Stored dataset items:
-- pv_equiv track=rewrite | github.com/daniel122134/chessBot | backend/src/hal/WizardsChessController.py | combine_movements
-- ===== SOURCE A (Python) =====
-- def square_to_index_tuple(square):
--     return (square // 8, square % 8)
--
-- def combine_movements(movements: list):
--     movs = movements.copy()
--     movs.reverse()
--     movements_in_right_order = list()
--     seen_ids = set()
--
--     # the piece id is the beginning square of the soldier
--     for (mov, piece_id) in movs:
--         if piece_id not in seen_ids:
--             movements_in_right_order.append((square_to_index_tuple(piece_id), mov[1]))
--             seen_ids.add(piece_id)
--
--     movements_in_right_order.reverse()
--
--     return movements_in_right_order
-- ===== SOURCE B (Python) =====
-- def square_to_index_tuple(square):
--     return (square // 8, square % 8)
--
-- def combine_movements(movements: list):
--     # pass 1: record the last index of each piece_id
--     last_index = {}
--     for i, (mov, piece_id) in enumerate(movements):
--         last_index[piece_id] = i
--     # pass 2: keep exactly the entries sitting at their piece_id's last index
--     return [(square_to_index_tuple(piece_id), mov[1])
--             for i, (mov, piece_id) in enumerate(movements)
--             if last_index[piece_id] == i]
-- ===== Notes on version B (the rewrite author's own statement) =====
-- stated objective: alternative
-- what changed: Replaces the copy/reverse/seen-set/reverse scheme with two staged forward passes: first a dict of each piece_id's last index, then a filter keeping exactly the entries at their last index.
import Mathlib
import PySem

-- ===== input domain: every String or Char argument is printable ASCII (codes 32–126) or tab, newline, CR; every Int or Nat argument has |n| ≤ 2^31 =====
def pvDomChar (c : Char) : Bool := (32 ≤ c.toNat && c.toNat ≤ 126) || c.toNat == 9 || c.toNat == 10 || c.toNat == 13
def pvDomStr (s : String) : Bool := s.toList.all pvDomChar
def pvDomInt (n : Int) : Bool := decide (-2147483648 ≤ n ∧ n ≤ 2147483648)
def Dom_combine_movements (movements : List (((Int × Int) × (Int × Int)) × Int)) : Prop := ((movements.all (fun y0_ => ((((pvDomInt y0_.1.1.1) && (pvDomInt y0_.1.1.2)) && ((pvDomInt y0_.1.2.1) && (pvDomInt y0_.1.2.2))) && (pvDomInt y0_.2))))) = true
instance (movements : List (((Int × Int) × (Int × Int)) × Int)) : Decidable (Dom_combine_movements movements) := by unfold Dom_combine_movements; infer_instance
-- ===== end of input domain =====

-- B replaces A's copy/reverse/seen-set/reverse scheme by two staged forward passes:
-- a dict of each piece_id's LAST index, then a filter keeping exactly the entries
-- sitting at their id's last index; same O(n) shape, no reversals.

-- shared same-module helper square_to_index_tuple (used by both Pythons)
def square_to_index_tuple (square : Int) : Int × Int :=
  (PySem.Int.floordiv square 8, PySem.Int.mod square 8)

-- ===== PORT A =====
-- reversed copy; forward loop keeping first occurrence (seen set); reverse the result
def combine_movements (movements : List (((Int × Int) × (Int × Int)) × Int)) : List ((Int × Int) × (Int × Int)) :=
  let movs := movements.reverse
  let st := movs.foldl
    (fun (st : List ((Int × Int) × (Int × Int)) × PySem.Set Int) x =>
      if st.2.contains x.2 then st
      else (st.1 ++ [(square_to_index_tuple x.2, x.1.2)], st.2.add x.2))
    ([], PySem.Set.empty)
  st.1.reverse

-- ===== PORT B =====
-- pass 1: dict piece_id → last index (enumerate + insert overwrites);
-- pass 2: keep the entries at their id's last index.  Python reads last_index[piece_id],
-- which never raises (pass 1 inserted every id), so getD with any default is exact.
def combine_movements_alt (movements : List (((Int × Int) × (Int × Int)) × Int)) : List ((Int × Int) × (Int × Int)) :=
  let last_index := (PySem.List.enumerate movements 0).foldl
    (fun (d : PySem.Dict Int Int) ix => d.insert ix.2.2 ix.1) PySem.Dict.empty
  ((PySem.List.enumerate movements 0).filter
      (fun ix => last_index.getD ix.2.2 (-1) == ix.1)).map
    (fun ix => (square_to_index_tuple ix.2.2, ix.2.1.2))

-- ===== PRECONDITION & SPEC =====
def Spec_combine_movements (movements : List (((Int × Int) × (Int × Int)) × Int)) (out : List ((Int × Int) × (Int × Int))) : Prop := out = combine_movements_alt movements
instance (movements : List (((Int × Int) × (Int × Int)) × Int)) (out : List ((Int × Int) × (Int × Int))) : Decidable (Spec_combine_movements movements out) := by unfold Spec_combine_movements; infer_instance

-- ===== CLAIM (what is proved, stated in full; the proofs are below) =====
def Claim_equal_combine_movements : Prop := ∀ (movements : List (((Int × Int) × (Int × Int)) × Int)), Dom_combine_movements movements → Spec_combine_movements movements (combine_movements movements)

-- ===== LEMMAS AND PROOFS =====

-- common reference function: keep each entry having no later occurrence of its piece_id
def sel : List (((Int × Int) × (Int × Int)) × Int) → List ((Int × Int) × (Int × Int))
  | [] => []
  | x :: l =>
    if l.any (fun y => y.2 == x.2) then sel l
    else (square_to_index_tuple x.2, x.1.2) :: sel l

-- A-side characterisation: entries whose pid is fresh, first-occurrence order, with key
def hsel : List (((Int × Int) × (Int × Int)) × Int) → List Int → List (Int × ((Int × Int) × (Int × Int)))
  | [], _ => []
  | x :: l, seen =>
    if x.2 ∈ seen then hsel l seen
    else (x.2, (square_to_index_tuple x.2, x.1.2)) :: hsel l (x.2 :: seen)

lemma hsel_congr (l : List (((Int × Int) × (Int × Int)) × Int)) :
    ∀ s1 s2 : List Int, (∀ a, a ∈ s1 ↔ a ∈ s2) → hsel l s1 = hsel l s2 := by
  induction l with
  | nil => intro s1 s2 _; rfl
  | cons x l ih =>
    intro s1 s2 h
    simp only [hsel]
    by_cases hx : x.2 ∈ s1
    · rw [if_pos hx, if_pos ((h x.2).1 hx), ih s1 s2 h]
    · rw [if_neg hx, if_neg (fun c => hx ((h x.2).2 c))]
      congr 1
      exact ih _ _ (by intro a; simp [h a])

-- A's loop computes hsel (on its reversed input)
lemma loopA_eq (l : List (((Int × Int) × (Int × Int)) × Int)) :
    ∀ (acc : List ((Int × Int) × (Int × Int))) (seen : PySem.Set Int),
      (l.foldl
        (fun (st : List ((Int × Int) × (Int × Int)) × PySem.Set Int) x =>
          if st.2.contains x.2 then st
          else (st.1 ++ [(square_to_index_tuple x.2, x.1.2)], st.2.add x.2))
        (acc, seen)).1
      = acc ++ (hsel l seen).map Prod.snd := by
  induction l with
  | nil => intro acc seen; simp [hsel]
  | cons x l ih =>
    intro acc seen
    simp only [List.foldl_cons, hsel]
    by_cases hx : x.2 ∈ seen
    · rw [if_pos (by simpa [PySem.Set.contains] using hx), if_pos hx, ih]
    · rw [if_neg (by simpa [PySem.Set.contains] using hx), if_neg hx]
      rw [ih]
      have : hsel l (PySem.Set.add seen x.2) = hsel l (x.2 :: seen) := by
        apply hsel_congr
        intro a
        simp [PySem.Set.add, PySem.Set.contains, hx]
        tauto
      rw [this]
      simp

-- appending one entry selects it iff its pid is new overall
lemma hsel_append (x : ((Int × Int) × (Int × Int)) × Int) :
    ∀ (m : List (((Int × Int) × (Int × Int)) × Int)) (seen : List Int),
      hsel (m ++ [x]) seen
        = hsel m seen ++
          (if x.2 ∈ seen ∨ x.2 ∈ m.map (·.2) then []
           else [(x.2, (square_to_index_tuple x.2, x.1.2))]) := by
  intro m
  induction m with
  | nil =>
    intro seen
    simp only [List.nil_append, hsel, List.map_nil]
    by_cases h : x.2 ∈ seen <;> simp [h]
  | cons y m ih =>
    intro seen
    simp only [List.cons_append, hsel, List.map_cons]
    by_cases hy : y.2 ∈ seen
    · rw [if_pos hy, if_pos hy, ih]
      congr 1
      apply if_congr _ rfl rfl
      simp only [List.mem_cons]
      constructor
      · rintro (h | h)
        · exact Or.inl h
        · exact Or.inr (Or.inr h)
      · rintro (h | h | h)
        · exact Or.inl h
        · exact Or.inl (h ▸ hy)
        · exact Or.inr h
    · rw [if_neg hy, if_neg hy, ih]
      simp only [List.cons_append]
      congr 2
      apply if_congr _ rfl rfl
      simp only [List.mem_cons]
      tauto

-- A equals sel
lemma A_eq_sel (l : List (((Int × Int) × (Int × Int)) × Int)) :
    ((hsel l.reverse []).map Prod.snd).reverse = sel l := by
  induction l with
  | nil => rfl
  | cons x l ih =>
    rw [List.reverse_cons, hsel_append, sel]
    have hmem : (x.2 ∈ ([] : List Int) ∨ x.2 ∈ l.reverse.map (·.2))
        ↔ (l.any (fun y => y.2 == x.2) = true) := by
      simp only [List.not_mem_nil, false_or, List.mem_map, List.mem_reverse,
        List.any_eq_true, beq_iff_eq]
    by_cases h : l.any (fun y => y.2 == x.2)
    · rw [if_pos (hmem.2 h), if_pos h, ← ih]; simp
    · rw [if_neg (fun c => h (hmem.1 c)), if_neg h, ← ih]; simp

-- B-side characterisation: last index of a pid, counting from n
def lastIdx (n : Int) : List (((Int × Int) × (Int × Int)) × Int) → Int → Option Int
  | [], _ => none
  | x :: l, p => (lastIdx (n + 1) l p).or (if x.2 = p then some n else none)

lemma lastIdx_none (p : Int) :
    ∀ (l : List (((Int × Int) × (Int × Int)) × Int)) (n : Int),
      lastIdx n l p = none ↔ (l.any (fun y => y.2 == p) = false) := by
  intro l
  induction l with
  | nil => intro n; simp [lastIdx]
  | cons x l ih =>
    intro n
    simp only [lastIdx, List.any_cons, Option.or_eq_none_iff, ih (n + 1),
      Bool.or_eq_false_iff, beq_eq_false_iff_ne, ne_eq]
    by_cases hx : x.2 = p <;> simp [hx]

lemma lastIdx_lb (p : Int) :
    ∀ (l : List (((Int × Int) × (Int × Int)) × Int)) (n i : Int),
      lastIdx n l p = some i → n ≤ i := by
  intro l
  induction l with
  | nil => intro n i h; simp [lastIdx] at h
  | cons x l ih =>
    intro n i h
    simp only [lastIdx] at h
    rcases hm : lastIdx (n + 1) l p with _ | j
    · rw [hm, Option.none_or] at h
      by_cases hx : x.2 = p
      · rw [if_pos hx] at h
        cases h; omega
      · rw [if_neg hx] at h; simp at h
    · rw [hm, Option.some_or] at h
      cases h
      have := ih (n + 1) i hm
      omega

-- the dict of pass 1 computes lastIdx
lemma dictB (p : Int) :
    ∀ (l : List (((Int × Int) × (Int × Int)) × Int)) (n : Int) (d : PySem.Dict Int Int),
      ((PySem.List.enumerate l n).foldl
          (fun (d : PySem.Dict Int Int) ix => d.insert ix.2.2 ix.1) d).get? p
        = (lastIdx n l p).or (d.get? p) := by
  intro l
  induction l with
  | nil => intro n d; simp [PySem.List.enumerate_nil, lastIdx]
  | cons x l ih =>
    intro n d
    rw [PySem.List.enumerate_cons, List.foldl_cons, ih]
    simp only [lastIdx, Option.or_assoc]
    congr 1
    rw [PySem.Dict.get?_insert]
    by_cases hx : x.2 = p
    · rw [if_pos hx, if_pos hx.symm, Option.some_or]
    · rw [if_neg hx, if_neg (fun c => hx c.symm), Option.none_or]

-- pass 2 with lastIdx as the test computes sel
lemma B_eq_sel :
    ∀ (l : List (((Int × Int) × (Int × Int)) × Int)) (n : Int),
      ((PySem.List.enumerate l n).filter
          (fun ix => (lastIdx n l ix.2.2).getD (-1) == ix.1)).map
        (fun ix => (square_to_index_tuple ix.2.2, ix.2.1.2))
      = sel l := by
  intro l
  induction l with
  | nil => intro n; simp [PySem.List.enumerate_nil, sel]
  | cons x l ih =>
    intro n
    rw [PySem.List.enumerate_cons, List.filter_cons, sel]
    have htail :
        (PySem.List.enumerate l (n + 1)).filter
            (fun ix => (lastIdx n (x :: l) ix.2.2).getD (-1) == ix.1)
          = (PySem.List.enumerate l (n + 1)).filter
            (fun ix => (lastIdx (n + 1) l ix.2.2).getD (-1) == ix.1) := by
      apply List.filter_congr
      intro ix hix
      have hmem : ix.2 ∈ l := by
        rcases (PySem.List.mem_enumerate_iff l (n + 1) ix).1 hix with ⟨k, hk, rfl⟩
        exact List.getElem_mem hk
      have hany : l.any (fun y => y.2 == ix.2.2) = true := by
        simp only [List.any_eq_true]
        exact ⟨ix.2, hmem, by simp⟩
      rcases hm : lastIdx (n + 1) l ix.2.2 with _ | i
      · rw [(lastIdx_none _ _ _).1 hm] at hany; exact absurd hany (by simp)
      · simp only [lastIdx, hm, Option.some_or]
    by_cases h : l.any (fun y => y.2 == x.2)
    · have hne : lastIdx (n + 1) l x.2 ≠ none := by
        intro c; rw [(lastIdx_none _ _ _).1 c] at h; exact absurd h (by simp)
      rcases hm : lastIdx (n + 1) l x.2 with _ | i
      · exact absurd hm hne
      · have hi : n + 1 ≤ i := lastIdx_lb _ _ _ _ hm
        rw [if_neg (by simp only [lastIdx, hm, Option.some_or, Option.getD_some]; simp; omega),
          if_pos h, htail, ih]
    · have hm : lastIdx (n + 1) l x.2 = none := (lastIdx_none _ _ _).2 (by rw [Bool.eq_false_iff]; exact h)
      rw [if_pos (by simp only [lastIdx, hm, Option.none_or]; simp),
        if_neg h, htail, List.map_cons, ih]

-- ===== VERDICT (by name: the statement is the Claim_ definition above) =====
theorem combine_movements_spec : Claim_equal_combine_movements := by
  intro movements _
  unfold Spec_combine_movements combine_movements combine_movements_alt
  simp only
  rw [loopA_eq]
  have hA : ((hsel movements.reverse PySem.Set.empty).map Prod.snd).reverse = sel movements := by
    rw [show (PySem.Set.empty : PySem.Set Int) = ([] : List Int) from rfl]
    exact A_eq_sel movements
  have hpred :
      (fun ix : Int × (((Int × Int) × (Int × Int)) × Int) =>
          (((PySem.List.enumerate movements 0).foldl
              (fun (d : PySem.Dict Int Int) ix => d.insert ix.2.2 ix.1)
              PySem.Dict.empty).getD ix.2.2 (-1) == ix.1))
        = (fun ix : Int × (((Int × Int) × (Int × Int)) × Int) =>
          ((lastIdx 0 movements ix.2.2).getD (-1) == ix.1)) := by
    funext ix
    rw [PySem.Dict.getD_eq_get?_getD, dictB]
    simp [PySem.Dict.get?_empty]
  rw [List.nil_append, hpred, B_eq_sel movements 0, hA]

### PROBLEM DETAILS
From the data above, determine how many lines hold "pvDomInt", and write only the number.

### ANSWER BELOW
2